**What you should do**:
Can you restate the lines of the entries below, word for word, from the first one through the line that includes "-- ===== SOURCE B"?

- Opening Delimiter -

-- pv_equiv track=rewrite | github.com/aizpurua23a/aoc20 | 18/main.py | get_last_occurrence_of_operator_at_surface_level
-- ===== SOURCE A (Python) =====
-- def get_last_occurrence_of_operator_at_surface_level(operator, str_list):
--     depth = 0
--     for index, element in enumerate(str_list[::-1]):
--         if element == ')':
--             depth += 1
--         if element == '(':
--             depth -= 1
--
--         if depth == 0 and element == operator:
--             return -1 - index
--     return None
-- ===== SOURCE B (Python) =====
-- def get_last_occurrence_of_operator_at_surface_level(operator, str_list):
--     total = sum(1 if e == ')' else -1 if e == '(' else 0 for e in str_list)
--     n = len(str_list)
--     p = 0
--     candidate = None
--     for i, element in enumerate(str_list):
--         if p == total and element == operator:
--             candidate = i - n
--         p += 1 if element == ')' else -1 if element == '(' else 0
--     return candidate
-- ===== Notes on version B (the rewrite author's own statement) =====
-- stated objective: alternative
-- what changed: Replaces the reversed scan with early return and running depth by a single forward pass: the paren-weight total is precomputed, a running prefix sum is compared against it, and the last matching index (as index - len) wins.
import Mathlib
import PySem

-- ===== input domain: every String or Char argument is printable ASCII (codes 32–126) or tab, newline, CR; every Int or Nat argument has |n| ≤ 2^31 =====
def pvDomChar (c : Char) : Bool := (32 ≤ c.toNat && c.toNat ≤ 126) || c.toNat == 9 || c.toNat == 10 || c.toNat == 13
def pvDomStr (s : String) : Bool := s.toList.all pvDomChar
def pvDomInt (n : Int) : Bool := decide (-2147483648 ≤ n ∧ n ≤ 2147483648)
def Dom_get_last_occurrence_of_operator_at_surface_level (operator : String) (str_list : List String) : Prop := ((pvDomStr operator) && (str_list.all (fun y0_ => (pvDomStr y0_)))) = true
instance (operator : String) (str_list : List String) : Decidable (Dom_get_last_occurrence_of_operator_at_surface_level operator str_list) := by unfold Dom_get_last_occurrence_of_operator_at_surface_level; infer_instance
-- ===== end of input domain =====

-- B replaces A's reverse-scan-with-early-return by a single forward pass with a precomputed
-- paren-weight total and a running prefix sum (last match wins); same return value, alternative decomposition.


-- ===== PORT A =====
-- the for-loop with early return, over str_list[::-1] (= List.reverse, exact for step -1 full slice)
def goA (operator : String) (depth : Int) (index : Int) : List String → Option Int
  | [] => none
  | element :: rest =>
    let d1 := if element == ")" then depth + 1 else depth
    let d2 := if element == "(" then d1 - 1 else d1
    if d2 == 0 && element == operator then some (-1 - index)
    else goA operator d2 (index + 1) rest

def get_last_occurrence_of_operator_at_surface_level (operator : String) (str_list : List String) : Option Int :=
  goA operator 0 0 str_list.reverse

-- ===== PORT B =====
-- weight of one token: the conditional expression `1 if e == ')' else -1 if e == '(' else 0`
def weightB (e : String) : Int := if e == ")" then 1 else if e == "(" then -1 else 0

def get_last_occurrence_of_operator_at_surface_level_alt (operator : String) (str_list : List String) : Option Int :=
  let total := (str_list.map weightB).sum
  let n : Int := str_list.length
  (((PySem.List.enumerate str_list 0).foldl
    (fun (st : Int × Option Int) (ie : Int × String) =>
      (st.1 + weightB ie.2,
       if st.1 == total && ie.2 == operator then some (ie.1 - n) else st.2))
    (0, none))).2

-- ===== PRECONDITION & SPEC =====
def Spec_get_last_occurrence_of_operator_at_surface_level (operator : String) (str_list : List String) (out : Option Int) : Prop := out = get_last_occurrence_of_operator_at_surface_level_alt operator str_list
instance (operator : String) (str_list : List String) (out : Option Int) : Decidable (Spec_get_last_occurrence_of_operator_at_surface_level operator str_list out) := by unfold Spec_get_last_occurrence_of_operator_at_surface_level; infer_instance

-- ===== CLAIM (what is proved, stated in full; the proofs are below) =====
def Claim_equal_get_last_occurrence_of_operator_at_surface_level : Prop := ∀ (operator : String) (str_list : List String), Dom_get_last_occurrence_of_operator_at_surface_level operator str_list → Spec_get_last_occurrence_of_operator_at_surface_level operator str_list (get_last_occurrence_of_operator_at_surface_level operator str_list)

-- ===== LEMMAS AND PROOFS =====

-- total paren weight of a token list
def Wsum (l : List String) : Int := (l.map weightB).sum

theorem Wsum_cons (e : String) (l : List String) : Wsum (e :: l) = weightB e + Wsum l := by
  simp [Wsum]
theorem Wsum_reverse (l : List String) : Wsum l.reverse = Wsum l := by
  simp [Wsum]

-- the two sequential ifs of A compute depth + weightB e
theorem depth_step (e : String) (d : Int) :
    (if e == "(" then (if e == ")" then d + 1 else d) - 1 else (if e == ")" then d + 1 else d))
      = d + weightB e := by
  by_cases h1 : e = "("
  · subst h1; simp [weightB]; ring
  · by_cases h2 : e = ")"
    · subst h2; simp [weightB]
    · simp [weightB, h1, h2]

-- A's loop on s ++ [e]: first the loop on s, then one final step at depth d + Wsum s
theorem goA_append (op e : String) : ∀ (s : List String) (d idx : Int),
    goA op d idx (s ++ [e]) =
      (match goA op d idx s with
       | some v => some v
       | none =>
         if (d + Wsum s + weightB e == 0) && e == op
         then some (-1 - (idx + (s.length : Int))) else none) := by
  intro s
  induction s with
  | nil =>
    intro d idx
    simp only [List.nil_append, goA]
    rw [depth_step e d]
    simp [Wsum]
  | cons a s' ih =>
    intro d idx
    simp only [List.cons_append, goA]
    rw [depth_step a d]
    by_cases hc : ((d + weightB a == 0) && (a == op)) = true
    · simp [hc]
    · rw [if_neg hc, if_neg hc, ih (d + weightB a) (idx + 1)]
      have h1 : d + weightB a + Wsum s' = d + Wsum (a :: s') := by
        rw [Wsum_cons]; ring
      have h2 : idx + 1 + (s'.length : Int) = idx + ((a :: s').length : Int) := by
        push_cast [List.length_cons]; ring
      rw [h1, h2]

-- main correspondence between B's forward fold and A's reverse loop
theorem main_lemma (op : String) : ∀ (y : List String) (d idx p0 total n m : Int) (cand0 : Option Int),
    p0 + Wsum y - total = -d →
    n = m + idx + (y.length : Int) →
    ((PySem.List.enumerate y m).foldl
      (fun (st : Int × Option Int) (ie : Int × String) =>
        (st.1 + weightB ie.2,
         if st.1 == total && ie.2 == op then some (ie.1 - n) else st.2))
      (p0, cand0)).2
    = (match goA op d idx y.reverse with
       | some v => some v
       | none => cand0) := by
  intro y
  induction y with
  | nil =>
    intro d idx p0 total n m cand0 _ _
    simp [PySem.List.enumerate_nil, goA]
  | cons e rest ih =>
    intro d idx p0 total n m cand0 hp hn
    rw [PySem.List.enumerate_cons, List.foldl_cons]
    have hrev : (e :: rest).reverse = rest.reverse ++ [e] := by simp
    rw [hrev, goA_append op e rest.reverse d idx]
    rw [ih d idx (p0 + weightB e) total n (m + 1)
        (if p0 == total && e == op then some (m - n) else cand0)
        (by rw [Wsum_cons] at hp; linarith)
        (by push_cast [List.length_cons] at hn ⊢; linarith)]
    cases hA : goA op d idx rest.reverse with
    | some v => simp
    | none =>
      simp only []
      have hcond : ((d + Wsum rest.reverse + weightB e == 0) = (p0 == total)) := by
        rw [Wsum_reverse, Wsum_cons] at *
        by_cases h : p0 = total
        · subst h
          have : d + Wsum rest + weightB e = 0 := by linarith
          simp [this]
        · have hne : d + Wsum rest + weightB e ≠ 0 := by
            intro h0
            exact h (by linarith)
          simp [hne, h]
      rw [hcond]
      by_cases hc : ((p0 == total) && (e == op)) = true
      · have hv : m - n = -1 - (idx + ((rest.length : Int))) := by
          push_cast [List.length_cons] at hn; omega
        simp [hc, hv]
      · simp [hc]

-- ===== VERDICT (by name: the statement is the Claim_ definition above) =====
theorem get_last_occurrence_of_operator_at_surface_level_spec : Claim_equal_get_last_occurrence_of_operator_at_surface_level := by
  intro operator str_list _
  unfold Spec_get_last_occurrence_of_operator_at_surface_level
  unfold get_last_occurrence_of_operator_at_surface_level get_last_occurrence_of_operator_at_surface_level_alt
  rw [show (str_list.map weightB).sum = Wsum str_list from rfl]
  rw [main_lemma operator str_list 0 0 0 (Wsum str_list) (str_list.length : Int) 0 none
      (by ring) (by push_cast; ring)]
  cases goA operator 0 0 str_list.reverse <;> simp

- Closing Delimiter -

**The answer**:
-- pv_equiv track=rewrite | github.com/aizpurua23a/aoc20 | 18/main.py | get_last_occurrence_of_operator_at_surface_level
-- ===== SOURCE A (Python) =====
-- def get_last_occurrence_of_operator_at_surface_level(operator, str_list):
--     depth = 0
--     for index, element in enumerate(str_list[::-1]):
--         if element == ')':
--             depth += 1
--         if element == '(':
--             depth -= 1
--
--         if depth == 0 and element == operator:
--             return -1 - index
--     return None
-- ===== SOURCE B (Python) =====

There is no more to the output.